Now, I've hob-nobbed with the best of them, I really have. I actually have an admittedly shitty, but still picture of me and the Swedish ambassador to Japan I show to anybody who'll feign even the slightest interest in my life. This means that I have now met all of two ambassadors in my life, and I'm beginning to think they're either all like that (like there's some sort of ambassador gene that mere mortals can only gaze upon from the safety of tiny tiny bunkers), or it's just a fluke. It's almost like they're, shock, horror, real people! I know, I know, I wouldn't believe me either.

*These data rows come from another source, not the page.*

-- pv_equiv track=rewrite | github.com/StonyShi/my_attention_ocr | python/Config.py | decode_sparse_tensor
-- ===== SOURCE A (Python) =====
-- def decode_sparse_tensor(sparse_tensor):
--     decoded_indexes = list()
--     current_i = 0
--     current_seq = []
--     for offset, i_and_index in enumerate(sparse_tensor[0]):
--         i = i_and_index[0]
--         if i != current_i:
--             decoded_indexes.append(current_seq)
--             current_i = i
--             current_seq = list()
--         current_seq.append(offset)
--     decoded_indexes.append(current_seq)
--     result = []
--     for index in decoded_indexes:
--         result.append(decode_a_seq(index, sparse_tensor))
--     return result
--
-- def decode_a_seq(indexes, spars_tensor):
--     decoded = []
--     for m in indexes:
--         str = spars_tensor[1][m]
--         decoded.append(str)
--     return decoded
-- ===== SOURCE B (Python) =====
-- def decode_sparse_tensor(sparse_tensor):
--     # Single pass: accumulate values directly per run of equal row-indices,
--     # instead of building offset groups first and decoding them in a second pass.
--     result = []
--     current_i = 0
--     current_seq = []
--     for offset, i_and_index in enumerate(sparse_tensor[0]):
--         if i_and_index[0] != current_i:
--             result.append(current_seq)
--             current_i = i_and_index[0]
--             current_seq = []
--         current_seq.append(sparse_tensor[1][offset])
--     result.append(current_seq)
--     return result
-- ===== Notes on version B (the rewrite author's own statement) =====
-- stated objective: simpler
-- what changed: B collects the values in one linear pass with a run accumulator, eliminating A's intermediate offset-group list and the decode_a_seq second pass.
import Mathlib
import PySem

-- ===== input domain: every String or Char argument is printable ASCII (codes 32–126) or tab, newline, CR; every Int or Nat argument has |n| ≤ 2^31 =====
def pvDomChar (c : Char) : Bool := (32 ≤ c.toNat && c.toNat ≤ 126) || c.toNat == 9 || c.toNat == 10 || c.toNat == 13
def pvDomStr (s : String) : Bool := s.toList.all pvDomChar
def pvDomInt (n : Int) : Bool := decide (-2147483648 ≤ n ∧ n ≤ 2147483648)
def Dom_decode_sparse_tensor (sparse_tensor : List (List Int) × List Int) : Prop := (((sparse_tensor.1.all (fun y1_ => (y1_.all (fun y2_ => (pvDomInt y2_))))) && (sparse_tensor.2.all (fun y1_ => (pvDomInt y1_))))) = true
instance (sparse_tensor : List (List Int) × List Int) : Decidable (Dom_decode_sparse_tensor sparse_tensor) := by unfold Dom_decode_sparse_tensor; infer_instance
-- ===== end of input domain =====

-- B replaces A's two phases (group offsets by row index, then decode each group) by one
-- linear pass that accumulates the values of the current run directly: simpler, same cost.

-- ===== PORT A =====
-- decode_a_seq: looks up spars_tensor[1][m] for each m; out-of-range (excluded by Pre_) defaults to 0
def decode_a_seq (indexes : List Int) (spars_tensor : List (List Int) × List Int) : List Int :=
  indexes.foldl (fun decoded m => decoded ++ [(PySem.List.pyGet? spars_tensor.2 m).getD 0]) []

def decode_sparse_tensor (sparse_tensor : List (List Int) × List Int) : List (List Int) :=
  let fin := (PySem.List.enumerate sparse_tensor.1 0).foldl
    (fun (s : Int × List Int × List (List Int)) p =>
      let i := (PySem.List.pyGet? p.2 0).getD 0   -- i_and_index[0]; [] excluded by Pre_
      if i ≠ s.1 then (i, [p.1], s.2.2 ++ [s.2.1])
      else (s.1, s.2.1 ++ [p.1], s.2.2))
    (0, [], [])
  let decoded_indexes := fin.2.2 ++ [fin.2.1]
  decoded_indexes.foldl (fun result index => result ++ [decode_a_seq index sparse_tensor]) []

-- ===== PORT B =====
def decode_sparse_tensor_alt (sparse_tensor : List (List Int) × List Int) : List (List Int) :=
  let fin := (PySem.List.enumerate sparse_tensor.1 0).foldl
    (fun (s : Int × List Int × List (List Int)) p =>
      let i := (PySem.List.pyGet? p.2 0).getD 0
      let s' := if i ≠ s.1 then (i, ([] : List Int), s.2.2 ++ [s.2.1]) else s
      (s'.1, s'.2.1 ++ [(PySem.List.pyGet? sparse_tensor.2 p.1).getD 0], s'.2.2))
    (0, [], [])
  fin.2.2 ++ [fin.2.1]

-- ===== PRECONDITION & SPEC =====
-- Pre_: exactly where A (and B) return without IndexError: every row of sparse_tensor[0]
-- is nonempty, and sparse_tensor[1] has a value for every offset into sparse_tensor[0].
def Pre_decode_sparse_tensor (sparse_tensor : List (List Int) × List Int) : Prop :=
  (∀ row ∈ sparse_tensor.1, row ≠ []) ∧ sparse_tensor.1.length ≤ sparse_tensor.2.length
instance (sparse_tensor : List (List Int) × List Int) : Decidable (Pre_decode_sparse_tensor sparse_tensor) := by unfold Pre_decode_sparse_tensor; infer_instance

def pvWitness_decode_sparse_tensor : (List (List Int) × List Int) := ([[0, 0], [0, 1], [1, 0]], [7, 8, 9])

def Spec_decode_sparse_tensor (sparse_tensor : List (List Int) × List Int) (out : List (List Int)) : Prop := out = decode_sparse_tensor_alt sparse_tensor
instance (sparse_tensor : List (List Int) × List Int) (out : List (List Int)) : Decidable (Spec_decode_sparse_tensor sparse_tensor out) := by unfold Spec_decode_sparse_tensor; infer_instance

-- ===== CLAIM (what is proved, stated in full; the proofs are below) =====
def Claim_equal_decode_sparse_tensor : Prop := ∀ (sparse_tensor : List (List Int) × List Int), Dom_decode_sparse_tensor sparse_tensor → Pre_decode_sparse_tensor sparse_tensor → Spec_decode_sparse_tensor sparse_tensor (decode_sparse_tensor sparse_tensor)

-- ===== LEMMAS AND PROOFS =====

theorem decode_a_seq_append (xs : List Int) (m : Int) (st : List (List Int) × List Int) :
    decode_a_seq (xs ++ [m]) st = decode_a_seq xs st ++ [(PySem.List.pyGet? st.2 m).getD 0] := by
  simp [decode_a_seq]

-- invariant: running B's loop body keeps the state equal to A's state with every
-- offset group replaced by its decoded value list
theorem loop_invariant (st : List (List Int) × List Int) (l : List (Int × List Int))
    (ci : Int) (cs : List Int) (di : List (List Int)) :
    (l.foldl
      (fun (s : Int × List Int × List (List Int)) p =>
        let i := (PySem.List.pyGet? p.2 0).getD 0
        let s' := if i ≠ s.1 then (i, ([] : List Int), s.2.2 ++ [s.2.1]) else s
        (s'.1, s'.2.1 ++ [(PySem.List.pyGet? st.2 p.1).getD 0], s'.2.2))
      (ci, decode_a_seq cs st, di.map (fun idx => decode_a_seq idx st)))
    =
    (let fin := l.foldl
        (fun (s : Int × List Int × List (List Int)) p =>
          let i := (PySem.List.pyGet? p.2 0).getD 0
          if i ≠ s.1 then (i, [p.1], s.2.2 ++ [s.2.1])
          else (s.1, s.2.1 ++ [p.1], s.2.2))
        (ci, cs, di)
     (fin.1, decode_a_seq fin.2.1 st, fin.2.2.map (fun idx => decode_a_seq idx st))) := by
  induction l generalizing ci cs di with
  | nil => simp
  | cons p l ih =>
    simp only [List.foldl_cons]
    by_cases h : (PySem.List.pyGet? p.2 0).getD 0 ≠ ci
    · simpa [h, decode_a_seq, decode_a_seq_append] using
        ih ((PySem.List.pyGet? p.2 0).getD 0) [p.1] (di ++ [cs])
    · simpa [h, decode_a_seq_append] using ih ci (cs ++ [p.1]) di

-- ===== VERDICT (by name: the statement is the Claim_ definition above) =====
theorem decode_sparse_tensor_spec : Claim_equal_decode_sparse_tensor := by
  intro st _ _
  unfold Spec_decode_sparse_tensor decode_sparse_tensor decode_sparse_tensor_alt
  have h := loop_invariant st (PySem.List.enumerate st.1 0) 0 [] []
  simp only [decode_a_seq, List.foldl_nil, List.map_nil] at h
  rw [h]
  rw [PySem.List.foldl_append_singleton_eq_map]
  simp only [decode_a_seq, PySem.List.foldl_append_singleton_eq_map,
    List.map_append, List.map_cons, List.map_nil, List.nil_append]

When my man from today said 'hell', I couldn't help smiling like I'd caught some sort of slip, like those fish in Finding Nemo that go 'He touched the butt.' Well, not at all like that actually. But still, he continued, off the record using the phrase 'pain in the ...'
Ok, he said 'pain in the neck', but it's the context, people, the context. I could see his brain start sending signals to the larynx (whatever that is) to form the word "ass", I really could. Well, maybe "butt", I'm not sure.
Yeah, that's it. Some people idolise, well, idols, not me. I idolise ambassadors. This has muchly to do with the fact that at the end of the meeting, he and my professor went toe to toe on an old tune; a long, and not easy song. They both passed in the court of public opinion. At least the one where I live.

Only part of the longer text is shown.